Thursday Theology: March 12, 2020
We send along another comment by our editor on an item that snagged his eye in recent days.
Peace and Joy,
The Crossings Community
Believing is Seeing: A Comment on John 3
While working on last Sunday’s sermon about Jesus’ conversation with Nicodemus (John 3), I caught something in the text I hadn’t noticed before. It’s the main verb in the main clause of Jesus’ opening sentence, the one that’s cast as an “answer” to Nicodemus’s presenting assertion: “We know that you are a teacher come from God.” Says Jesus, “Unless one is born from above”—or born again—“one is powerless to see the kingdom of God” (v3). One response later that gets expanded to the line imprinted on most all our memories: “Unless born of water and Spirit one is powerless to enter the kingdom of God (v5).
It’s this distinction between “see” and “enter” that I had hitherto missed. I need to say more about that sometime. For now a comment merely on the thing itself, beginning with another item I recently stumbled across, namely the best definition yet of the phrase “kingdom of God.” It’s by the British scholar, bishop, and gushing faucet of the published word, N.T. Wright:
To announce God’s kingdom is to announce that God is at last overthrowing the dark powers that enslave his people. To announce God’s kingdom is to say that this is the time for God to reconstitute his people, rescuing them and regrouping them for new life and new tasks. To announce God’s kingdom is to say that, as in Isaiah 52:7-12, God is coming back to display his Glory in person and in power.” (In The Day the Revolution Began: Reconsidering the Meaning of Jesus’s Crucifixion (New York: HarperCollins, 2016), p. 180
No one can see this kingdom—this stunning move God is making preeminently in the person of Jesus and, by extension, through those people Jesus calls “my own” (John 10:14)—unless this recognizant person has herself been recreated and reconstituted by the Author and Giver of Life. That’s what Jesus is underscoring with Nicodemus, who, to this point, has seen Jesus run riot in the temple (2:13-22) and not much more. Later we’ll find him pitching in with an absurdly weighty and generous contribution toward Jesus’ burial (19:39), the presumption at this point being that he sees something of inestimable worth in that crucified corpse that none of his peers, aside from Joseph of Arimathea, can begin to see, let alone to comprehend.

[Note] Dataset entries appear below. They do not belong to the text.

-- pv_equiv track=rewrite | github.com/marcusl0we/WorkflowDevelopment | Original Python/Day2.py | get_positional_data_from_instructions
-- ===== SOURCE A (Python) =====
-- import copy
--
-- def get_positional_data_from_instructions(instructions: list, part2: bool):
--     horizontal_pos = 0
--     depth_pos = 0
--     aim = 0
--     il = copy.deepcopy(instructions)
--     for line in il:
--         line = line.strip().split()
--         if line[0] == 'forward':
--             horizontal_pos += int(line[-1])
--             if part2:
--                 depth_pos += aim * int(line[-1])
--         elif line[0] == 'down':
--             if part2:
--                 aim += int(line[-1])
--             else:
--                 depth_pos += int(line[-1])
--         elif line[0] == 'up':
--             if part2:
--                 aim -= int(line[-1])
--             else:
--                 depth_pos -= int(line[-1])
--     return horizontal_pos, depth_pos, aim
-- ===== SOURCE B (Python) =====
-- def get_positional_data_from_instructions(instructions: list, part2: bool):
--     # Parse once into (cmd, value) pairs; only recognized commands are kept,
--     # preserving A's IndexError/ValueError behaviour on bad lines.
--     moves = []
--     for line in instructions:
--         tokens = line.strip().split()
--         cmd = tokens[0]
--         if cmd in ('forward', 'down', 'up'):
--             moves.append((cmd, int(tokens[-1])))
--     horizontal = sum(v for c, v in moves if c == 'forward')
--     aim_total = sum(v for c, v in moves if c == 'down') - sum(v for c, v in moves if c == 'up')
--     if not part2:
--         return horizontal, aim_total, 0
--     depth = 0
--     aim = 0
--     for c, v in moves:
--         if c == 'down':
--             aim += v
--         elif c == 'up':
--             aim -= v
--         else:
--             depth += aim * v
--     return horizontal, depth, aim_total
-- ===== Notes on version B (the rewrite author's own statement) =====
-- stated objective: alternative
-- what changed: B first parses all lines into a (cmd,value) move list, computes horizontal and the final aim as filtered sums, and only for part2 makes one order-preserving pass over the parsed moves to accumulate depth, instead of A's single loop re-splitting and re-parsing each line while threading all three counters.
import Mathlib
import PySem

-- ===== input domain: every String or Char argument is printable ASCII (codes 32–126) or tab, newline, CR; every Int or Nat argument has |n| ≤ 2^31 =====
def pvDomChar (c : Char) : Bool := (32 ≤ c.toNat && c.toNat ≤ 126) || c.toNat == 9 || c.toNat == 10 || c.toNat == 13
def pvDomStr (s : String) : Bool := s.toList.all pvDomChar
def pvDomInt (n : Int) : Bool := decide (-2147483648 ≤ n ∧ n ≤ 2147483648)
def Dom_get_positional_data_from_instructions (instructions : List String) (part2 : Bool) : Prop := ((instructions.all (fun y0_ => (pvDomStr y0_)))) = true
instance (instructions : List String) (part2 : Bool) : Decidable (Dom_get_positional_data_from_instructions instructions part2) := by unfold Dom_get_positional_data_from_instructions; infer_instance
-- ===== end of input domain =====

-- B re-decomposes A's single three-counter loop into a parse pass plus sum/scan passes over the
-- parsed moves (alternative decomposition, same cost); equivalence is about the return value only.

-- ===== PORT A =====
-- one iteration of A's loop over the state (horizontal_pos, depth_pos, aim)
def pvStepA (part2 : Bool) (st : Int × Int × Int) (line : String) : Int × Int × Int :=
  let toks := PySem.Str.split₀ (PySem.Str.strip line)
  let head := PySem.List.pyGetD toks 0 ""
  let v := (PySem.Int.ofStr? (PySem.List.pyGetD toks (-1) "")).getD 0
  if head = "forward" then
    if part2 then (st.1 + v, st.2.1 + st.2.2 * v, st.2.2) else (st.1 + v, st.2.1, st.2.2)
  else if head = "down" then
    if part2 then (st.1, st.2.1, st.2.2 + v) else (st.1, st.2.1 + v, st.2.2)
  else if head = "up" then
    if part2 then (st.1, st.2.1, st.2.2 - v) else (st.1, st.2.1 - v, st.2.2)
  else st

def get_positional_data_from_instructions (instructions : List String) (part2 : Bool) : Int × Int × Int :=
  instructions.foldl (pvStepA part2) (0, 0, 0)

-- ===== PORT B =====
-- B's parse of one line: [] for unrecognized commands, [(cmd, int(tokens[-1]))] otherwise
def pvParse (line : String) : List (String × Int) :=
  let tokens := PySem.Str.split₀ (PySem.Str.strip line)
  let cmd := PySem.List.pyGetD tokens 0 ""
  if cmd = "forward" ∨ cmd = "down" ∨ cmd = "up" then
    [(cmd, (PySem.Int.ofStr? (PySem.List.pyGetD tokens (-1) "")).getD 0)]
  else []

-- B's part2 scan over the parsed moves, state (depth, aim)
def pvScan (st : Int × Int) (m : String × Int) : Int × Int :=
  if m.1 = "down" then (st.1, st.2 + m.2)
  else if m.1 = "up" then (st.1, st.2 - m.2)
  else (st.1 + st.2 * m.2, st.2)

def get_positional_data_from_instructions_alt (instructions : List String) (part2 : Bool) : Int × Int × Int :=
  let moves := instructions.flatMap pvParse
  let horizontal := ((moves.filter (fun m => m.1 = "forward")).map (·.2)).sum
  let aimTotal := ((moves.filter (fun m => m.1 = "down")).map (·.2)).sum
                  - ((moves.filter (fun m => m.1 = "up")).map (·.2)).sum
  if !part2 then (horizontal, aimTotal, 0)
  else
    let dp := moves.foldl pvScan (0, 0)
    (horizontal, dp.1, aimTotal)

-- ===== PRECONDITION & SPEC =====
-- Pre_ excludes exactly the inputs where the Python raises: a line with no tokens (IndexError on
-- line[0]) or a recognized command whose last token is not an int literal (ValueError).
def Pre_get_positional_data_from_instructions (instructions : List String) (part2 : Bool) : Prop :=
  ∀ line ∈ instructions,
    PySem.Str.split₀ (PySem.Str.strip line) ≠ [] ∧
    (PySem.List.pyGetD (PySem.Str.split₀ (PySem.Str.strip line)) 0 ""
        ∈ (["forward", "down", "up"] : List String) →
      (PySem.Int.ofStr? (PySem.List.pyGetD (PySem.Str.split₀ (PySem.Str.strip line)) (-1) "")).isSome)
instance (instructions : List String) (part2 : Bool) : Decidable (Pre_get_positional_data_from_instructions instructions part2) := by unfold Pre_get_positional_data_from_instructions; infer_instance

def pvWitness_get_positional_data_from_instructions : List String × Bool :=
  (["forward 5", " down 3", "up 1", "hover please", "forward 2"], true)

def Spec_get_positional_data_from_instructions (instructions : List String) (part2 : Bool) (out : Int × Int × Int) : Prop := out = get_positional_data_from_instructions_alt instructions part2
instance (instructions : List String) (part2 : Bool) (out : Int × Int × Int) : Decidable (Spec_get_positional_data_from_instructions instructions part2 out) := by unfold Spec_get_positional_data_from_instructions; infer_instance

-- ===== CLAIM (what is proved, stated in full; the proofs are below) =====
def Claim_equal_get_positional_data_from_instructions : Prop := ∀ (instructions : List String) (part2 : Bool), Dom_get_positional_data_from_instructions instructions part2 → Pre_get_positional_data_from_instructions instructions part2 → Spec_get_positional_data_from_instructions instructions part2 (get_positional_data_from_instructions instructions part2)

-- ===== LEMMAS AND PROOFS =====

-- shorthand for the three filtered sums over a move list
def pvH (ms : List (String × Int)) : Int := ((ms.filter (fun m => m.1 = "forward")).map (·.2)).sum
def pvDn (ms : List (String × Int)) : Int := ((ms.filter (fun m => m.1 = "down")).map (·.2)).sum
def pvUp (ms : List (String × Int)) : Int := ((ms.filter (fun m => m.1 = "up")).map (·.2)).sum

lemma pvScan_foldl_aim (ms : List (String × Int)) (d a : Int) :
    (ms.foldl pvScan (d, a)).2 = a + pvDn ms - pvUp ms := by
  induction ms generalizing d a with
  | nil => simp [pvDn, pvUp]
  | cons m ms ih =>
    simp only [List.foldl_cons, pvScan, pvDn, pvUp, List.filter_cons]
    split_ifs with h1 h2 <;>
      simp_all [pvScan, pvDn, pvUp, ih] <;> ring

-- part1: A's loop is the filtered sums, aim untouched
lemma pvA_false (ls : List String) (h d a : Int) :
    ls.foldl (pvStepA false) (h, d, a) =
      (h + pvH (ls.flatMap pvParse), d + pvDn (ls.flatMap pvParse) - pvUp (ls.flatMap pvParse), a) := by
  induction ls generalizing h d a with
  | nil => simp [pvH, pvDn, pvUp]
  | cons l ls ih =>
    simp only [List.foldl_cons, List.flatMap_cons]
    rw [pvStepA, pvParse]
    split_ifs with h1 h2 h3 <;>
      simp_all [pvH, pvDn, pvUp, List.filter_append, List.filter_cons] <;> ring_nf <;> omega

-- part2: A's loop is horizontal sum + B's (depth, aim) scan
lemma pvA_true (ls : List String) (h d a : Int) :
    ls.foldl (pvStepA true) (h, d, a) =
      (h + pvH (ls.flatMap pvParse),
       (((ls.flatMap pvParse).foldl pvScan (d, a)).1,
        ((ls.flatMap pvParse).foldl pvScan (d, a)).2)) := by
  induction ls generalizing h d a with
  | nil => simp [pvH]
  | cons l ls ih =>
    simp only [List.foldl_cons, List.flatMap_cons, List.foldl_append]
    rw [pvStepA, pvParse]
    split_ifs with h1 h2 h3 <;>
      simp_all [pvH, List.filter_append, List.filter_cons, pvScan] <;> ring

-- ===== VERDICT (by name: the statement is the Claim_ definition above) =====
theorem get_positional_data_from_instructions_spec : Claim_equal_get_positional_data_from_instructions := by
  intro instructions part2 _ _
  unfold Spec_get_positional_data_from_instructions
  unfold get_positional_data_from_instructions get_positional_data_from_instructions_alt
  cases part2 with
  | false =>
    rw [pvA_false]
    simp [pvH, pvDn, pvUp]
  | true =>
    rw [pvA_true]
    have := pvScan_foldl_aim (instructions.flatMap pvParse) 0 0
    simp_all [pvH, pvDn, pvUp]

“I cannot by my own reason or strength believe in Jesus Christ my Lord or come to him. But the Holy Spirit has called me through the Gospel, enlightened me with his gifts, sanctified and kept me in true faith.” This is Luther using more words to repeat 1500 years later what Jesus says with such exquisite pithiness in that opening line to Nicodemus. One can also catch here something of the same distinction that shows up in Jesus’ parallel statements, the first about seeing the kingdom, the second about entering it. In Luther’s version the distinction is between believing in Jesus (Step One) and coming to him (Step Two). To believe is to see at last who Jesus really is—not the brilliant flameout, long since dead and buried though his memory lives on, but the living Lord and God, as Thomas will finally assert (John 20:28). To come to him is to embellish that assertion with one’s personal pronoun: “My Lord. My God!” With that one has moved from seeing the kingdom to jumping in and splashing around with verve and gusto as one of its cross-bearing citizens. Entrance, in other words.

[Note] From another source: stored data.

-- pv_equiv track=rewrite | github.com/djmaity/md-davis | md_davis/plotting/collect_data.py | get_ss_chain_slices
-- ===== SOURCE A (Python) =====
-- import string
--
-- def get_ss_chain_slices(secondary_structure):
--     slices = {}
--     prev = 0
--     last = len(secondary_structure)
--     chain = iter(string.ascii_uppercase)
--     for current, counter in enumerate(secondary_structure):
--         if '=' in counter:
--             slices[next(chain)] = (prev, current)
--             prev = current + 1
--     slices[next(chain)] = (prev, last)
--     return slices
-- ===== SOURCE B (Python) =====
-- import string
--
-- def get_ss_chain_slices(secondary_structure):
--     # Two-phase: collect delimiter positions once, then pair up boundaries.
--     cuts = [i for i, c in enumerate(secondary_structure) if '=' in c]
--     starts = [0] + [c + 1 for c in cuts]
--     ends = cuts + [len(secondary_structure)]
--     chain = iter(string.ascii_uppercase)
--     slices = {}
--     for s, e in zip(starts, ends):
--         slices[next(chain)] = (s, e)
--     return slices
-- ===== Notes on version B (the rewrite author's own statement) =====
-- stated objective: alternative
-- what changed: B first collects all delimiter positions in one comprehension, then forms boundary pairs from the cuts list and assigns chain letters in a separate pairing loop, instead of A's single fused loop that threads a running 'prev' and emits slices while scanning.
import Mathlib
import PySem

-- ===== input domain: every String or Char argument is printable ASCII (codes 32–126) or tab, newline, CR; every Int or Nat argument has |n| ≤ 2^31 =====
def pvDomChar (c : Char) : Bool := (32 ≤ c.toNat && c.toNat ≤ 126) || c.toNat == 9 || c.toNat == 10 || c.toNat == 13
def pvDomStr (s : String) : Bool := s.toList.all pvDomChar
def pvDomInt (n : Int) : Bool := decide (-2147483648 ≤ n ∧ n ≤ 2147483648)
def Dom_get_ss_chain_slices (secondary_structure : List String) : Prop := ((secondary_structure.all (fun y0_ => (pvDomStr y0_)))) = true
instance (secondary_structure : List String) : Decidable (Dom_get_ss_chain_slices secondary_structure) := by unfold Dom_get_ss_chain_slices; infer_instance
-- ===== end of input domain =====

-- B collects delimiter positions first and pairs boundaries in a second phase (A fuses both in one loop);
-- equivalence of the RETURN value on Pre_ (where neither Python raises StopIteration).

-- next(chain) on iter(string.ascii_uppercase): the i-th uppercase letter; the ".getD \"?\"" arm is
-- the StopIteration case (i ≥ 26), which Pre_ excludes.
def pvChainNext (i : Nat) : String :=
  ((["A","B","C","D","E","F","G","H","I","J","K","L","M",
     "N","O","P","Q","R","S","T","U","V","W","X","Y","Z"] : List String)[i]?).getD "?"

-- ===== PORT A =====
def get_ss_chain_slices (secondary_structure : List String) : List (String × Int × Int) :=
  let last : Int := secondary_structure.length
  let st :=
    (PySem.List.enumerate secondary_structure 0).foldl
      (fun (st : PySem.Dict String (Int × Int) × Int × Nat) p =>
        if PySem.Str.isIn "=" p.2 then
          (st.1.insert (pvChainNext st.2.2) (st.2.1, p.1), p.1 + 1, st.2.2 + 1)
        else st)
      (PySem.Dict.empty, 0, 0)
  (st.1.insert (pvChainNext st.2.2) (st.2.1, last)).items

-- ===== PORT B =====
def get_ss_chain_slices_alt (secondary_structure : List String) : List (String × Int × Int) :=
  let cuts : List Int :=
    ((PySem.List.enumerate secondary_structure 0).filter
      (fun p => PySem.Str.isIn "=" p.2)).map (·.1)
  let starts : List Int := 0 :: cuts.map (· + 1)
  let ends : List Int := cuts ++ [(secondary_structure.length : Int)]
  ((starts.zip ends).foldl
      (fun (st : PySem.Dict String (Int × Int) × Nat) se =>
        (st.1.insert (pvChainNext st.2) se, st.2 + 1))
      (PySem.Dict.empty, 0)).1.items

-- ===== PRECONDITION & SPEC =====
-- Pre_ excludes inputs with more than 25 '='-containing entries, on which both Pythons raise StopIteration.
def Pre_get_ss_chain_slices (secondary_structure : List String) : Prop :=
  secondary_structure.countP (fun s => PySem.Str.isIn "=" s) ≤ 25
instance (secondary_structure : List String) : Decidable (Pre_get_ss_chain_slices secondary_structure) := by unfold Pre_get_ss_chain_slices; infer_instance
def pvWitness_get_ss_chain_slices : List String := ["a=", "bb"]
def Spec_get_ss_chain_slices (secondary_structure : List String) (out : List (String × Int × Int)) : Prop := out = get_ss_chain_slices_alt secondary_structure
instance (secondary_structure : List String) (out : List (String × Int × Int)) : Decidable (Spec_get_ss_chain_slices secondary_structure out) := by unfold Spec_get_ss_chain_slices; infer_instance

-- ===== CLAIM (what is proved, stated in full; the proofs are below) =====
def Claim_equal_get_ss_chain_slices : Prop := ∀ (secondary_structure : List String), Dom_get_ss_chain_slices secondary_structure → Pre_get_ss_chain_slices secondary_structure → Spec_get_ss_chain_slices secondary_structure (get_ss_chain_slices secondary_structure)

-- ===== LEMMAS AND PROOFS =====

-- The (start, end) pairs both programs emit, as one recursive description.
def pvPairs (ss : List String) (i prev last : Int) : List (Int × Int) :=
  match ss with
  | [] => [(prev, last)]
  | x :: xs =>
    if PySem.Str.isIn "=" x then (prev, i) :: pvPairs xs (i + 1) (i + 1) last
    else pvPairs xs (i + 1) prev last

-- Assigning chain letters to a pair list.
def pvAssign (st : PySem.Dict String (Int × Int) × Nat) (ps : List (Int × Int)) :
    PySem.Dict String (Int × Int) × Nat :=
  ps.foldl (fun st se => (st.1.insert (pvChainNext st.2) se, st.2 + 1)) st

theorem pvA_fold (ss : List String) (i prev last : Int)
    (d : PySem.Dict String (Int × Int)) (ci : Nat) :
    (let st := (PySem.List.enumerate ss i).foldl
        (fun (st : PySem.Dict String (Int × Int) × Int × Nat) p =>
          if PySem.Str.isIn "=" p.2 then
            (st.1.insert (pvChainNext st.2.2) (st.2.1, p.1), p.1 + 1, st.2.2 + 1)
          else st)
        (d, prev, ci)
     (st.1.insert (pvChainNext st.2.2) (st.2.1, last), st.2.2 + 1))
    = pvAssign (d, ci) (pvPairs ss i prev last) := by
  induction ss generalizing i prev d ci with
  | nil => simp [pvPairs, pvAssign, PySem.List.enumerate_nil]
  | cons x xs ih =>
    rw [PySem.List.enumerate_cons]
    by_cases h : PySem.Str.isIn "=" x
    · simp only [List.foldl_cons, h, if_pos, pvPairs, pvAssign, List.foldl_cons]
      exact ih (i + 1) (i + 1) (d.insert (pvChainNext ci) (prev, i)) (ci + 1)
    · simp only [List.foldl_cons, h, pvPairs, if_false, Bool.false_eq_true]
      exact ih (i + 1) prev d ci

theorem pvB_zip (ss : List String) (i prev last : Int) :
    (prev :: (((PySem.List.enumerate ss i).filter
        (fun p => PySem.Str.isIn "=" p.2)).map (·.1)).map (· + 1)).zip
      ((((PySem.List.enumerate ss i).filter
        (fun p => PySem.Str.isIn "=" p.2)).map (·.1)) ++ [last])
    = pvPairs ss i prev last := by
  induction ss generalizing i prev with
  | nil => simp [pvPairs, PySem.List.enumerate_nil]
  | cons x xs ih =>
    rw [PySem.List.enumerate_cons]
    by_cases h : PySem.Str.isIn "=" x
    · simp only [List.filter_cons, h, if_pos, List.map_cons, List.cons_append,
        List.zip_cons_cons, pvPairs]
      exact congrArg _ (ih (i + 1) (i + 1))
    · simp only [List.filter_cons, h, Bool.false_eq_true, if_false, pvPairs]
      exact ih (i + 1) prev

-- ===== VERDICT (by name: the statement is the Claim_ definition above) =====
theorem get_ss_chain_slices_spec : Claim_equal_get_ss_chain_slices := by
  intro ss _ _
  unfold Spec_get_ss_chain_slices get_ss_chain_slices get_ss_chain_slices_alt
  have hB := pvB_zip ss 0 0 (ss.length : Int)
  simp only [hB]
  have hA := pvA_fold ss 0 0 (ss.length : Int) PySem.Dict.empty 0
  have : ((PySem.List.enumerate ss 0).foldl
        (fun (st : PySem.Dict String (Int × Int) × Int × Nat) p =>
          if PySem.Str.isIn "=" p.2 then
            (st.1.insert (pvChainNext st.2.2) (st.2.1, p.1), p.1 + 1, st.2.2 + 1)
          else st)
        (PySem.Dict.empty, 0, 0)).1.insert
      (pvChainNext ((PySem.List.enumerate ss 0).foldl
        (fun (st : PySem.Dict String (Int × Int) × Int × Nat) p =>
          if PySem.Str.isIn "=" p.2 then
            (st.1.insert (pvChainNext st.2.2) (st.2.1, p.1), p.1 + 1, st.2.2 + 1)
          else st)
        (PySem.Dict.empty, 0, 0)).2.2)
      (((PySem.List.enumerate ss 0).foldl
        (fun (st : PySem.Dict String (Int × Int) × Int × Nat) p =>
          if PySem.Str.isIn "=" p.2 then
            (st.1.insert (pvChainNext st.2.2) (st.2.1, p.1), p.1 + 1, st.2.2 + 1)
          else st)
        (PySem.Dict.empty, 0, 0)).2.1, (ss.length : Int))
      = (pvAssign (PySem.Dict.empty, 0) (pvPairs ss 0 0 (ss.length : Int))).1 :=
    congrArg Prod.fst hA
  rw [this]
  rfl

Three points bear immediate emphasis here. First, talk of the “kingdom of God” is mere babble these days unless it’s anchored squarely in obeisance to God’s crucified and risen king. The common term for such obeisance is “faith in Jesus.” This, say the New Testament witnesses, is the One through whom God launched the gracious, restorative rule the prophets had long promised, a rule that continues to spread and percolate in the world. In John’s Gospel the first public hint of that rule-in-the-works is Jesus’ foray into the temple. The ultimate, defining signal that it’s here for good—once and for all—is the resurrection of the crucified one. (“Destroy this temple, and in three days I will raise it up” (2:19)).
Second, it takes an act of God to notice the current spread and percolation of this rule—to see it, in other words. Blindness continues to be the norm, also and all too often in the church itself where the last thing people see as they sit around a meeting table haggling over budgets is the saintly character of the folks they’re haggling with. Few are the gasps of astonished thanks these days when a baby is baptized or an absolution pronounced. Nor, as I pointed out some months ago, are Christians prone to look in such directions when they ask what God is up to in the world.

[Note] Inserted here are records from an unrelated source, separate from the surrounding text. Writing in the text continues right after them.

-- pv_equiv track=rewrite | github.com/mahmoudparsian/data-algorithms-with-spark | code/chap10/python/minmax_use_mappartitions_v2.py | find_min_max_count
-- ===== SOURCE A (Python) =====
-- def find_min_max_count(min_max_count_list):
--     first_time = True
--     #  iterate tuple3 in min_max_count_list:
--     for local_min, local_max, local_count in min_max_count_list:
--         if (first_time):
--             final_min = local_min
--             final_max = local_max
--             final_count = local_count
--             first_time = False
--         else:
--             final_min = min(final_min, local_min)
--             final_max = max(final_max, local_max)
--             final_count += local_count
--     #end-for
--     return (final_min, final_max, final_count)
-- ===== SOURCE B (Python) =====
-- def find_min_max_count(min_max_count_list):
--     firsts, seconds, thirds = zip(*min_max_count_list)
--     return (min(firsts), max(seconds), sum(thirds))
-- ===== Notes on version B (the rewrite author's own statement) =====
-- stated objective: idiomatic
-- what changed: Replaces the fused first_time-flag loop by a single zip(*...) transpose followed by three independent library reductions min/max/sum over the three columns.
import Mathlib
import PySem

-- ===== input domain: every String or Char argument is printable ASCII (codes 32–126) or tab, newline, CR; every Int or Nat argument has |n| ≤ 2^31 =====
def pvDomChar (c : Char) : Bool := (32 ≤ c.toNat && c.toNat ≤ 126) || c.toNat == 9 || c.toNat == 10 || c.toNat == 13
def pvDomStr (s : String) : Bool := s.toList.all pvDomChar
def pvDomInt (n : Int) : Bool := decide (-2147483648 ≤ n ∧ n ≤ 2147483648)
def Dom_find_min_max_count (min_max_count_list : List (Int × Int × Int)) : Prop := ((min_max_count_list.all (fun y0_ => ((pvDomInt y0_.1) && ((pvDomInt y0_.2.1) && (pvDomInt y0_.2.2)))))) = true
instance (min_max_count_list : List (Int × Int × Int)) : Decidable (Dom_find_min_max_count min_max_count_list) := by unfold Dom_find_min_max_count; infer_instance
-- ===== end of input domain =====

-- B replaces A's fused first_time-flag loop by a transpose (zip(*...)) and three
-- independent column reductions min/max/sum (idiomatic; same O(n) cost).


-- ===== PORT A =====
-- The loop's state: none = first_time (final_* unbound); some (min, max, count) afterwards.
-- On [] Python raises UnboundLocalError; the .getD default is never reached inside Pre_.
def find_min_max_count (min_max_count_list : List (Int × Int × Int)) : Int × Int × Int :=
  (min_max_count_list.foldl
    (fun st t =>
      match st with
      | none => some (t.1, t.2.1, t.2.2)
      | some (fmin, fmax, fcnt) => some (min fmin t.1, max fmax t.2.1, fcnt + t.2.2))
    none).getD (0, 0, 0)

-- ===== PORT B =====
-- zip(*l) = the three columns; min/max with no key; sum. On [] Python B raises ValueError.
def find_min_max_count_alt (min_max_count_list : List (Int × Int × Int)) : Int × Int × Int :=
  let firsts := min_max_count_list.map (·.1)
  let seconds := min_max_count_list.map (·.2.1)
  let thirds := min_max_count_list.map (·.2.2)
  ((PySem.List.min? firsts (fun y => y)).getD 0,
   (PySem.List.max? seconds (fun y => y)).getD 0,
   thirds.sum)

-- ===== PRECONDITION & SPEC =====
-- A raises UnboundLocalError (and B ValueError) on the empty list; both return on any other input.
def Pre_find_min_max_count (min_max_count_list : List (Int × Int × Int)) : Prop :=
  min_max_count_list ≠ []
instance (min_max_count_list : List (Int × Int × Int)) : Decidable (Pre_find_min_max_count min_max_count_list) := by unfold Pre_find_min_max_count; infer_instance
def pvWitness_find_min_max_count : (List (Int × Int × Int)) := [(1, 2, 3), (-1, 5, 4)]

def Spec_find_min_max_count (min_max_count_list : List (Int × Int × Int)) (out : Int × Int × Int) : Prop := out = find_min_max_count_alt min_max_count_list
instance (min_max_count_list : List (Int × Int × Int)) (out : Int × Int × Int) : Decidable (Spec_find_min_max_count min_max_count_list out) := by unfold Spec_find_min_max_count; infer_instance

-- ===== CLAIM (what is proved, stated in full; the proofs are below) =====
def Claim_equal_find_min_max_count : Prop := ∀ (min_max_count_list : List (Int × Int × Int)), Dom_find_min_max_count min_max_count_list → Pre_find_min_max_count min_max_count_list → Spec_find_min_max_count min_max_count_list (find_min_max_count min_max_count_list)

-- ===== LEMMAS AND PROOFS =====
-- After the first tuple, A's fold is the pointwise (min, max, +) fold over the columns.
theorem pvFoldA (xs : List (Int × Int × Int)) (m M c : Int) :
    (xs.foldl
      (fun st t =>
        match st with
        | none => some (t.1, t.2.1, t.2.2)
        | some (fmin, fmax, fcnt) => some (min fmin t.1, max fmax t.2.1, fcnt + t.2.2))
      (some (m, M, c)))
    = some ((xs.map (·.1)).foldl min m, (xs.map (·.2.1)).foldl max M,
            c + (xs.map (·.2.2)).sum) := by
  induction xs generalizing m M c with
  | nil => simp
  | cons x t ih => simp [List.foldl_cons, ih]; ring

theorem find_min_max_count_spec : Claim_equal_find_min_max_count := by
  intro l _ hpre
  unfold Spec_find_min_max_count
  match l with
  | [] => exact absurd rfl hpre
  | x :: xs =>
    simp only [find_min_max_count, find_min_max_count_alt, List.foldl_cons, List.map_cons,
      PySem.List.min?_id_cons, PySem.List.max?_id_cons, pvFoldA, Option.getD_some, List.sum_cons]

Third, this necessary, eye-opening act of God is inextricably bound to the Gospel and one’s ongoing exposure to it through preaching, teaching, study, and participation in the sacraments, be that a daily remembrance of one’s own baptism or a weekly trip up the aisle to the waiting Eucharist. One of the great threads in all four gospels, and especially Mark, is how hard it is for Jesus himself to stir genuine sight in the eyes of his disciples as they tag along behind him. So too and all the more these days as the Spirit labors to open our eyes and keep them that way—still seeing, that is; not clouding over with a cataract of otherly-gospeled speculation about the reign of God, and where it is (or isn’t), and how it comes about (or doesn’t). To that end, the all-important item in the Holy Ophthalmologist’s toolkit is the scalpel of the Gospel. Keeping it honed and available for the Spirit’s use is what Crossings, for one endeavor among others, is ultimately about.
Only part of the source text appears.